- _Task prompt_:
Provide again, from the entries below, every line from the one containing "def is_ban (user" through the one containing "-- the slice", exactly as written, and no other line.

(Data supplied begins)

-- pv_equiv track=rewrite | github.com/axxsxbxx/algorithm-solving | Programmers/불량사용자.py | is_ban
-- ===== SOURCE A (Python) =====
-- def is_ban(user, banned):
--     for i in range(len(banned)):
--         length = len(banned[i])
--         # 길이가 다르면 무조건 해당 안됨
--         if len(user[i]) != length:
--             return False
--         # 마스킹된 곳 제외하고 동일한지 여부 비교
--         for j in range(length):
--             if banned[i][j] == '*':
--                 continue
--             if banned[i][j] != user[i][j]:
--                 return False
--     return True
-- ===== SOURCE B (Python) =====
-- def is_ban(user, banned):
--     # Segment-matching strategy: split each pattern on '*' into literal segments
--     # and verify the same-length user ID carries each segment at its fixed offset.
--     for i in range(len(banned)):
--         pat, uid = banned[i], user[i]
--         if len(uid) != len(pat):
--             return False
--         pos = 0
--         for seg in pat.split('*'):
--             if uid[pos:pos + len(seg)] != seg:
--                 return False
--             pos += len(seg) + 1
--     return True
-- ===== Notes on version B (the rewrite author's own statement) =====
-- stated objective: alternative
-- what changed: Replaces A's per-character wildcard comparison with early returns by splitting each banned pattern on '*' into literal segments and checking, after the length test, that the user ID carries each segment at its fixed offset via slice comparison.
import Mathlib
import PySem

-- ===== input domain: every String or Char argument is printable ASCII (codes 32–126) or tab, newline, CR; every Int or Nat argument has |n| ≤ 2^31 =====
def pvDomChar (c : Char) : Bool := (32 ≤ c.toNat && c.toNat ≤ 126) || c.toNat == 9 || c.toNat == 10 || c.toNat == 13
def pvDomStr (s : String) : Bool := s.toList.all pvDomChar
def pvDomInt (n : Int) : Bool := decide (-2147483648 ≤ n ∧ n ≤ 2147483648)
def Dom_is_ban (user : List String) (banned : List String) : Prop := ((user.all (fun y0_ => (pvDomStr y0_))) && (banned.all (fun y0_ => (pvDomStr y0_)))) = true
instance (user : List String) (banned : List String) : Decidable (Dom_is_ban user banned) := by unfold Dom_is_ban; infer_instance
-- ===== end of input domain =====

-- B replaces A's per-character wildcard comparison by a segment-matching strategy:
-- split each pattern on '*' into literal segments and check that the same-length
-- user ID carries each segment at its fixed offset (objective: alternative; same cost).

-- ===== PORT A =====
-- inner loop: `for j in range(length)` with continue/early-return; indices j are always
-- in range on inputs satisfying Pre_, so List.getD is exact there
def aInner (b u : List Char) (len j : Nat) : Bool :=
  if _h : j < len then
    if b.getD j ' ' = '*' then aInner b u len (j+1)
    else if b.getD j ' ' ≠ u.getD j ' ' then false
    else aInner b u len (j+1)
  else true
termination_by len - j

-- outer loop: `for i in range(len(banned))`; user[i] raises IndexError in Python when
-- i ≥ len(user) — those inputs are excluded by Pre_, where getD is exact
def aOuter (user banned : List String) (n i : Nat) : Bool :=
  if _h : i < n then
    let bi := (banned.getD i "").toList
    let ui := (user.getD i "").toList
    if ui.length ≠ bi.length then false
    else if aInner bi ui bi.length 0 then aOuter user banned n (i+1) else false
  else true
termination_by n - i

def is_ban (user : List String) (banned : List String) : Bool :=
  aOuter user banned banned.length 0

-- ===== PORT B =====
-- `for seg in pat.split('*'): if uid[pos:pos+len(seg)] != seg: return False; pos += len(seg)+1`
-- pat.split('*') is ported as List.splitOn '*' (exact for a one-char separator);
-- the slice uid[pos:pos+len(seg)] is PySem.List.slice (exact Python slicing)
def bSegLoop (uid : List Char) (segs : List (List Char)) (pos : Nat) : Bool :=
  match segs with
  | [] => true
  | seg :: rest =>
      if PySem.List.slice uid (some (pos : Int)) (some ((pos : Int) + (seg.length : Int))) ≠ seg
      then false
      else bSegLoop uid rest (pos + seg.length + 1)

-- outer loop of B (same indexing as A: user[i] raises outside Pre_, getD exact inside)
def bOuter (user banned : List String) (n i : Nat) : Bool :=
  if _h : i < n then
    let pat := (banned.getD i "").toList
    let uid := (user.getD i "").toList
    if uid.length ≠ pat.length then false
    else if bSegLoop uid (pat.splitOn '*') 0 then bOuter user banned n (i+1) else false
  else true
termination_by n - i

def is_ban_alt (user : List String) (banned : List String) : Bool :=
  bOuter user banned banned.length 0

-- ===== PRECONDITION & SPEC =====
-- pair k "matches": equal lengths and every non-'*' pattern char equals the user char
def pairOK (b u : List Char) : Prop :=
  b.length = u.length ∧ ∀ j < b.length, b.getD j ' ' = '*' ∨ b.getD j ' ' = u.getD j ' '

-- Pre_ = exactly the inputs on which Python A returns (A raises IndexError on user[i]
-- iff banned is longer than user and every pair up to len(user) matches)
def Pre_is_ban (user : List String) (banned : List String) : Prop :=
  banned.length ≤ user.length ∨
    ∃ k < user.length, ¬ pairOK (banned.getD k "").toList ((user.getD k "").toList)

instance (user : List String) (banned : List String) : Decidable (Pre_is_ban user banned) := by
  unfold Pre_is_ban pairOK; infer_instance

def pvWitness_is_ban : List String × List String := (["ab"], ["a*"])

def Spec_is_ban (user : List String) (banned : List String) (out : Bool) : Prop := out = is_ban_alt user banned
instance (user : List String) (banned : List String) (out : Bool) : Decidable (Spec_is_ban user banned out) := by unfold Spec_is_ban; infer_instance

-- ===== CLAIM (what is proved, stated in full; the proofs are below) =====
def Claim_equal_is_ban : Prop := ∀ (user : List String) (banned : List String), Dom_is_ban user banned → Pre_is_ban user banned → Spec_is_ban user banned (is_ban user banned)

-- ===== LEMMAS AND PROOFS =====

theorem aInner_iff (b u : List Char) (len : Nat) : ∀ j,
    aInner b u len j = true ↔
      ∀ k, j ≤ k → k < len → (b.getD k ' ' = '*' ∨ b.getD k ' ' = u.getD k ' ') := by
  suffices H : ∀ m j, len - j ≤ m →
      (aInner b u len j = true ↔
        ∀ k, j ≤ k → k < len → (b.getD k ' ' = '*' ∨ b.getD k ' ' = u.getD k ' ')) by
    intro j; exact H (len - j) j (Nat.le_refl _)
  intro m
  induction m with
  | zero =>
      intro j hm
      have h : ¬ j < len := by omega
      rw [aInner, dif_neg h]
      simp only [true_iff]
      intro k hjk hk; omega
  | succ m ih =>
      intro j hm
      by_cases h : j < len
      · rw [aInner, dif_pos h]
        by_cases hstar : b.getD j ' ' = '*'
        · rw [if_pos hstar, ih (j+1) (by omega)]
          constructor
          · intro H k hjk hk
            rcases Nat.eq_or_lt_of_le hjk with rfl | hlt
            · exact Or.inl hstar
            · exact H k hlt hk
          · intro H k hjk hk; exact H k (Nat.le_of_succ_le hjk) hk
        · by_cases hne : b.getD j ' ' ≠ u.getD j ' '
          · rw [if_neg hstar, if_pos hne]
            simp only [Bool.false_eq_true, false_iff, not_forall]
            exact ⟨j, Nat.le_refl j, h, by tauto⟩
          · rw [if_neg hstar, if_neg hne, ih (j+1) (by omega)]
            push_neg at hne
            constructor
            · intro H k hjk hk
              rcases Nat.eq_or_lt_of_le hjk with rfl | hlt
              · exact Or.inr hne
              · exact H k hlt hk
            · intro H k hjk hk; exact H k (Nat.le_of_succ_le hjk) hk
      · rw [aInner, dif_neg h]
        simp only [true_iff]
        intro k hjk hk; omega

theorem segLoop_iff (u : List Char) : ∀ (b : List Char) (pos : Nat),
    pos + b.length = u.length →
    (bSegLoop u (b.splitOn '*') pos = true ↔
      ∀ j < b.length, b.getD j ' ' = '*' ∨ b.getD j ' ' = u.getD (pos + j) ' ') := by
  intro b
  induction b with
  | nil =>
      intro pos h
      rw [List.splitOn_nil]
      unfold bSegLoop
      rw [PySem.List.slice_natCast_add]
      simp [bSegLoop]
  | cons c cs ih =>
      intro pos h
      simp only [List.length_cons] at h
      by_cases hc : c = '*'
      · subst hc
        rw [show ('*' :: cs).splitOn '*' = [] :: cs.splitOn '*' by
          simp [List.splitOn, List.splitOnP_cons]]
        unfold bSegLoop
        rw [PySem.List.slice_natCast_add]
        simp only [List.length_nil, List.take_zero, ne_eq, not_true_eq_false, if_false,
          Nat.add_zero]
        rw [ih (pos + 1) (by omega)]
        constructor
        · intro H j hj
          cases j with
          | zero => simp
          | succ k =>
              simp only [List.getD_cons_succ]
              have := H k (by simpa using hj)
              simpa [Nat.add_comm, Nat.add_left_comm, Nat.add_assoc] using this
        · intro H k hk
          have := H (k+1) (by simpa using Nat.succ_lt_succ hk)
          simp only [List.getD_cons_succ] at this
          simpa [Nat.add_comm, Nat.add_left_comm, Nat.add_assoc] using this
      · obtain ⟨s, ss, hr⟩ := List.exists_cons_of_ne_nil (List.splitOnP_ne_nil (· == '*') cs)
        rw [show (c :: cs).splitOn '*' = (c :: s) :: ss by
          simp [List.splitOn, List.splitOnP_cons, hc]
          rw [show cs.splitOnP (· == '*') = s :: ss from hr]
          rfl]
        have hpos : pos < u.length := by omega
        have hdrop : u.drop pos = u[pos] :: u.drop (pos + 1) :=
          List.drop_eq_getElem_cons hpos
        have hgetD : u.getD pos ' ' = u[pos] := List.getD_eq_getElem u ' ' hpos
        have hcs : cs.splitOn '*' = s :: ss := hr
        have ihs := ih (pos + 1) (by omega)
        rw [hcs] at ihs
        have hB : bSegLoop u ((c :: s) :: ss) pos =
            if u[pos] :: (u.drop (pos + 1)).take s.length ≠ c :: s then false
            else bSegLoop u ss (pos + 1 + s.length + 1) := by
          simp only [bSegLoop]
          rw [PySem.List.slice_natCast_add, hdrop]
          simp only [List.length_cons, List.take_succ_cons]
          rw [show pos + (s.length + 1) + 1 = pos + 1 + s.length + 1 from by omega]
        have hB' : bSegLoop u (s :: ss) (pos + 1) =
            if (u.drop (pos + 1)).take s.length ≠ s then false
            else bSegLoop u ss (pos + 1 + s.length + 1) := by
          simp only [bSegLoop]
          rw [PySem.List.slice_natCast_add]
        rw [hB'] at ihs
        rw [hB]
        by_cases h1 : u[pos] :: (u.drop (pos + 1)).take s.length = c :: s
        · rw [if_neg (by simpa using h1)]
          injection h1 with h1a h1b
          rw [if_neg (by simp [h1b])] at ihs
          rw [ihs]
          constructor
          · intro H j hj
            cases j with
            | zero =>
                refine Or.inr ?_
                simp only [List.getD_cons_zero, Nat.add_zero]
                rw [hgetD, h1a]
            | succ k =>
                simp only [List.getD_cons_succ]
                have := H k (by simpa using hj)
                rwa [show pos + 1 + k = pos + (k + 1) from by omega] at this
          · intro H j hj
            have := H (j + 1) (by simp; omega)
            simp only [List.getD_cons_succ] at this
            rwa [show pos + (j + 1) = pos + 1 + j from by omega] at this
        · rw [if_pos h1]
          simp only [Bool.false_eq_true, false_iff]
          intro H
          have h0 := H 0 (by simp)
          simp only [List.getD_cons_zero, Nat.add_zero] at h0
          have hc0 : c = u[pos] := by
            rcases h0 with h | h
            · exact absurd h hc
            · rw [hgetD] at h; exact h
          have Hcs : ∀ j < cs.length, cs.getD j ' ' = '*' ∨ cs.getD j ' ' = u.getD (pos + 1 + j) ' ' := by
            intro j hj
            have := H (j + 1) (by simp; omega)
            simp only [List.getD_cons_succ] at this
            rwa [show pos + (j + 1) = pos + 1 + j from by omega] at this
          have hT := ihs.mpr Hcs
          by_cases h2 : (u.drop (pos + 1)).take s.length = s
          · exact h1 (by rw [h2, ← hc0])
          · rw [if_pos h2] at hT
            exact absurd hT (by simp)

theorem outer_eq (user banned : List String) (n : Nat) : ∀ i,
    aOuter user banned n i = bOuter user banned n i := by
  suffices H : ∀ m i, n - i ≤ m → aOuter user banned n i = bOuter user banned n i by
    intro i; exact H (n - i) i (Nat.le_refl _)
  intro m
  induction m with
  | zero =>
      intro i hm
      have h : ¬ i < n := by omega
      rw [aOuter, bOuter, dif_neg h, dif_neg h]
  | succ m ih =>
      intro i hm
      by_cases h : i < n
      · rw [aOuter, bOuter, dif_pos h, dif_pos h]
        by_cases hl : ((user.getD i "").toList).length ≠ ((banned.getD i "").toList).length
        · rw [if_pos hl, if_pos hl]
        · rw [if_neg hl, if_neg hl]
          push_neg at hl
          have hpair : aInner ((banned.getD i "").toList) ((user.getD i "").toList) ((banned.getD i "").toList).length 0
              = bSegLoop ((user.getD i "").toList) (((banned.getD i "").toList).splitOn '*') 0 := by
            have h1 := aInner_iff ((banned.getD i "").toList) ((user.getD i "").toList) ((banned.getD i "").toList).length 0
            have h2 := segLoop_iff ((user.getD i "").toList) ((banned.getD i "").toList) 0 (by omega)
            rw [Bool.eq_iff_iff, h1, h2]
            constructor
            · intro H j hj
              have := H j (Nat.zero_le j) hj
              simpa using this
            · intro H k _ hk
              have := H k hk
              simpa using this
          rw [hpair]
          by_cases hA : bSegLoop ((user.getD i "").toList) (((banned.getD i "").toList).splitOn '*') 0 = true
          · rw [if_pos hA, if_pos hA]
            exact ih (i + 1) (by omega)
          · rw [if_neg hA, if_neg hA]
      · rw [aOuter, bOuter, dif_neg h, dif_neg h]

-- ===== VERDICT (by name: the statement is the Claim_ definition above) =====
theorem is_ban_spec : Claim_equal_is_ban := by
  intro user banned _ _
  unfold Spec_is_ban is_ban is_ban_alt
  exact outer_eq user banned banned.length 0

(Data supplied ends)

- _Response to this exercise_:
def is_ban (user : List String) (banned : List String) : Bool :=
  aOuter user banned banned.length 0

-- ===== PORT B =====
-- `for seg in pat.split('*'): if uid[pos:pos+len(seg)] != seg: return False; pos += len(seg)+1`
-- pat.split('*') is ported as List.splitOn '*' (exact for a one-char separator);
-- the slice uid[pos:pos+len(seg)] is PySem.List.slice (exact Python slicing)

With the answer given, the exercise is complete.